27. CHAPTER 27
CHAPTER 27
“ I ’m sorry, Gideon, I truly am, but you’re out of time,” said Catherine Moss, Dean of the College of Psychic Arts, and now the recently elected Mayor of Philadelphia as well. She wore a sympathetic expression, but there was no changing her mind. “All portals are to be closed immediately per global agreement. You know this. No exceptions, I’m afraid, for personal relationships.”
Mayor Moss, along with several City Council and Portal Committee members including Gideon and Vikkras, stood in a quiet cluster at the back of Revolution Hall, where a Council meeting had just wrapped up.

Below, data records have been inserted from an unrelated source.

-- pv_equiv track=rewrite | github.com/koii-network/prometheus-beta | src/multi_array_processor.py | process_multi_dimensional_array
-- ===== SOURCE A (Python) =====
-- def process_multi_dimensional_array(input_array):
--     """
--     Process a multi-dimensional array with the following steps:
--     1. Remove empty sub-arrays
--     2. Reverse the order of elements in each sub-array
--     3. Flatten the array
--     4. Remove duplicates while maintaining original order
--
--     Args:
--         input_array (list): A multi-dimensional list to process
--
--     Returns:
--         list: Processed and transformed list
--     """
--     # Remove empty sub-arrays
--     non_empty_arrays = [subarray for subarray in input_array if subarray]
--
--     # Reverse each sub-array
--     reversed_arrays = [subarray[::-1] for subarray in non_empty_arrays]
--
--     # Flatten the array
--     flattened_array = [item for subarray in reversed_arrays for item in subarray]
--
--     # Remove duplicates while maintaining order
--     seen = set()
--     result = []
--     for item in flattened_array:
--         if item not in seen:
--             result.append(item)
--             seen.add(item)
--
--     return result
-- ===== SOURCE B (Python) =====
-- def process_multi_dimensional_array(input_array):
--     # Walk the rows BACKWARDS, each row in its natural order; deleting an
--     # existing key and re-inserting moves it to the end, so `last` ends up
--     # holding each value keyed by its LAST occurrence in the backward stream.
--     # Reversing that gives first-seen order of the reversed-row flattening.
--     last = {}
--     for row in reversed(input_array):
--         for x in row:
--             if x in last:
--                 del last[x]
--             last[x] = True
--     return list(last)[::-1]
-- ===== Notes on version B (the rewrite author's own statement) =====
-- stated objective: alternative
-- what changed: Instead of A's forward pipeline (filter empties, reverse each row, flatten, first-seen dedup with a seen-set and result list), B walks the rows backwards in each row's natural order keeping each value's LAST occurrence via dict delete-and-reinsert (move-to-end), and reverses the key list once at the end; no per-row reversal, no seen-set, no intermediate lists.
import Mathlib
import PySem

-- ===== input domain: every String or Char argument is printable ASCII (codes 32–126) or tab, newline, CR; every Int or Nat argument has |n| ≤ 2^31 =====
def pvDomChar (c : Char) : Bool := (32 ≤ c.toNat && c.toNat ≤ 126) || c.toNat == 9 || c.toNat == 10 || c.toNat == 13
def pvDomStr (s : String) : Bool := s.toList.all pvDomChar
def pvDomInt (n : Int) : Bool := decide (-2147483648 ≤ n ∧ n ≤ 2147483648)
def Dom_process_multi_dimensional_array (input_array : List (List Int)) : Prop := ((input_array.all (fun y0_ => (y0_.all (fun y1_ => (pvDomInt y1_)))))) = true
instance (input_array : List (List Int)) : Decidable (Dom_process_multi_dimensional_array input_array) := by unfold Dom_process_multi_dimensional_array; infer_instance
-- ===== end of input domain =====

-- B replaces A's forward pipeline (filter empties, reverse each row, flatten, seen-set dedup)
-- with a backward walk over the rows keeping each value's LAST occurrence in a dict
-- (delete-and-reinsert = move-to-end), whose key list is reversed once at the end.


-- ===== PORT A =====
-- one dedup step: 'if item not in seen: result.append(item); seen.add(item)'
def pvDedupStep (acc : List Int × PySem.Set Int) (item : Int) : List Int × PySem.Set Int :=
  if PySem.Set.contains acc.2 item then acc
  else (acc.1 ++ [item], PySem.Set.add acc.2 item)

def process_multi_dimensional_array (input_array : List (List Int)) : List Int :=
  let non_empty_arrays := input_array.filter (fun subarray => !subarray.isEmpty)
  let reversed_arrays := non_empty_arrays.map (fun subarray => subarray.reverse)
  let flattened_array := reversed_arrays.flatMap (fun subarray => subarray)
  let fin := flattened_array.foldl pvDedupStep ([], PySem.Set.empty)
  fin.1

-- ===== PORT B =====
-- 'if x in last: del last[x]' then 'last[x] = True'
def pvMoveEnd (last : PySem.Dict Int Bool) (x : Int) : PySem.Dict Int Bool :=
  (if last.contains x then last.erase x else last).insert x true

def process_multi_dimensional_array_alt (input_array : List (List Int)) : List Int :=
  let last := input_array.reverse.foldl (fun last row => row.foldl pvMoveEnd last) PySem.Dict.empty
  last.keys.reverse

-- ===== PRECONDITION & SPEC =====
def Spec_process_multi_dimensional_array (input_array : List (List Int)) (out : List Int) : Prop := out = process_multi_dimensional_array_alt input_array
instance (input_array : List (List Int)) (out : List Int) : Decidable (Spec_process_multi_dimensional_array input_array out) := by unfold Spec_process_multi_dimensional_array; infer_instance

-- ===== CLAIM =====
def Claim_equal_process_multi_dimensional_array : Prop := ∀ (input_array : List (List Int)), Dom_process_multi_dimensional_array input_array → Spec_process_multi_dimensional_array input_array (process_multi_dimensional_array input_array)

-- ===== LEMMAS AND PROOFS =====

-- A's manual seen/result loop keeps result = seen at every step; both equal foldl Set.add.
theorem pvFold_pair (xs : List Int) (s : PySem.Set Int) :
    xs.foldl pvDedupStep (s, s) = (xs.foldl PySem.Set.add s, xs.foldl PySem.Set.add s) := by
  induction xs generalizing s with
  | nil => rfl
  | cons x xs ih =>
      simp only [List.foldl_cons, pvDedupStep, PySem.Set.add]
      split <;> exact ih _

-- filtering out empty sub-arrays does not change the flattened reversed list
theorem pvFlat_filter (l : List (List Int)) :
    (l.filter (fun s => !s.isEmpty)).flatMap (fun s => s.reverse)
      = l.flatMap (fun s => s.reverse) := by
  induction l with
  | nil => rfl
  | cons x xs ih =>
      by_cases h : x.isEmpty
      · simp [List.isEmpty_iff.mp h, ih]
      · simp [h, ih]

-- the list-of-keys model of one move-to-end step
def pvKeyStep (out : List Int) (x : Int) : List Int :=
  out.filter (fun a => !(a == x)) ++ [x]

-- whether or not x is present, 'del then insert' filters x's pair out and appends it
theorem pvMoveEnd_keys (d : PySem.Dict Int Bool) (x : Int) :
    (pvMoveEnd d x).keys = pvKeyStep d.keys x := by
  unfold pvMoveEnd pvKeyStep
  by_cases hc : d.contains x
  · rw [if_pos hc]
    have hnc : (d.erase x).contains x = false := by
      simp [PySem.Dict.contains, PySem.Dict.erase, List.any_filter]
    rw [show (d.erase x).insert x true
          = PySem.Dict.mk ((d.erase x).items ++ [(x, true)]) by
      simp [PySem.Dict.insert, hnc]]
    simp [PySem.Dict.keys, PySem.Dict.erase, List.filter_map, Function.comp_def]
  · rw [if_neg hc]
    rw [show d.insert x true = PySem.Dict.mk (d.items ++ [(x, true)]) by
      simp [PySem.Dict.insert, hc]]
    have hfix : d.items.filter (fun p => !(p.1 == x)) = d.items := by
      apply List.filter_eq_self.mpr
      intro p hp
      simp only [PySem.Dict.contains, List.any_eq_true, not_exists, not_and,
        Bool.not_eq_true] at hc
      simp [hc p hp]
    calc (PySem.Dict.mk (d.items ++ [(x, true)])).keys
        = d.items.map (fun p => p.1) ++ [x] := by simp [PySem.Dict.keys]
      _ = (d.items.filter (fun p => !(p.1 == x))).map (fun p => p.1) ++ [x] := by rw [hfix]
      _ = _ := by simp [List.filter_map, Function.comp_def, PySem.Dict.keys]

-- B's nested row loops, on the key lists: one fold of pvKeyStep over the backward flattening
theorem pvFold_keys (l : List (List Int)) (d : PySem.Dict Int Bool) :
    (l.foldl (fun last row => row.foldl pvMoveEnd last) d).keys
      = (l.flatMap (fun row => row)).foldl pvKeyStep d.keys := by
  have hrow : ∀ (ys : List Int) (d : PySem.Dict Int Bool),
      (ys.foldl pvMoveEnd d).keys = ys.foldl pvKeyStep d.keys := by
    intro ys
    induction ys with
    | nil => intro d; rfl
    | cons y ys ih => intro d; rw [List.foldl_cons, List.foldl_cons, ih, pvMoveEnd_keys]
  induction l generalizing d with
  | nil => rfl
  | cons r l ih => simp [List.foldl_append, ih, hrow]

-- running the keep-last loop from any accumulator: survivors of acc not touched by ys
-- stay in front of the result of the loop from empty
theorem pvKeyStep_acc (ys : List Int) (acc : List Int) :
    ys.foldl pvKeyStep acc
      = acc.filter (fun a => !ys.contains a) ++ ys.foldl pvKeyStep [] := by
  induction ys generalizing acc with
  | nil => simp
  | cons x ys ih =>
      rw [List.foldl_cons, ih (pvKeyStep acc x), List.foldl_cons,
        show pvKeyStep [] x = [x] by rfl, ih [x]]
      unfold pvKeyStep
      rw [List.filter_append, List.filter_filter, List.append_assoc]
      congr 1
      apply List.filter_congr
      intro a _
      by_cases hax : a = x <;> by_cases hay : a ∈ ys <;> simp [hax, hay]

-- the backward keep-last loop, reversed, is set-of-list of the reversed stream
theorem pvKeyStep_reverse (ys : List Int) :
    (ys.foldl pvKeyStep []).reverse = PySem.Set.ofList ys.reverse := by
  induction ys with
  | nil => rfl
  | cons x ys ih =>
      rw [List.foldl_cons, pvKeyStep_acc ys _, List.reverse_append, ih,
        show pvKeyStep [] x = [x] by rfl,
        show (x :: ys).reverse = ys.reverse ++ [x] by simp,
        show PySem.Set.ofList (ys.reverse ++ [x])
            = PySem.Set.add (PySem.Set.ofList ys.reverse) x by
          simp [PySem.Set.ofList_eq_foldl, List.foldl_append]]
      unfold PySem.Set.add
      have hc : PySem.Set.contains (PySem.Set.ofList ys.reverse) x = decide (x ∈ ys) := by
        simp [PySem.Set.contains, PySem.Set.mem_ofList]
      by_cases hm : x ∈ ys
      · rw [if_pos (by rw [hc]; simp [hm])]
        simp [hm]
      · rw [if_neg (by rw [hc]; simp [hm])]
        simp [hm]

-- A's stream is B's backward stream reversed
theorem pvStream_reverse (l : List (List Int)) :
    l.reverse.flatten.reverse = l.flatMap (fun s => s.reverse) := by
  induction l with
  | nil => rfl
  | cons x xs ih => simp [List.flatten_append, ih]

-- ===== VERDICT =====
theorem process_multi_dimensional_array_spec : Claim_equal_process_multi_dimensional_array := by
  intro input_array _
  show _ = _
  simp only [process_multi_dimensional_array, process_multi_dimensional_array_alt]
  rw [show (PySem.Set.empty : PySem.Set Int) = [] from rfl]
  rw [List.flatMap_map, pvFold_pair, pvFlat_filter, pvFold_keys,
    show (PySem.Dict.empty : PySem.Dict Int Bool).keys = [] from rfl, pvKeyStep_reverse]
  rw [show (input_array.reverse.flatMap (fun row => row)).reverse
        = input_array.flatMap (fun s => s.reverse) by
    simpa using pvStream_reverse input_array]
  simp [PySem.Set.ofList_eq_foldl]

In the two weeks since the Prometheus Group had revealed themselves on the Fourth of July, word of the threat had crisscrossed the globe, culminating in an international summit in London that took place the past weekend. The obvious decision to immediately close all the portals had been made, and a plan formulated to begin the process of investigating the mysterious, threatening entity from World Two.
Since, as far as anyone knew, the Philadelphia portal had thus far been the only location targeted, their local city government was taking the reins with the investigation.
Benjamin’s death left too many questions. Who exactly was behind the Prometheus Group? They’d already learned it was a World Two global conglomerate with a supposed focus on science and technology, though clearly there was a secret, likely illegal, underbelly to their activities. As Matthew had done his best to explain, there were layers upon layers of different companies and interests that made up the monstrous organization. It was going to be a monumental effort to put any individual human face on the people who had specifically been involved in the kidnappings.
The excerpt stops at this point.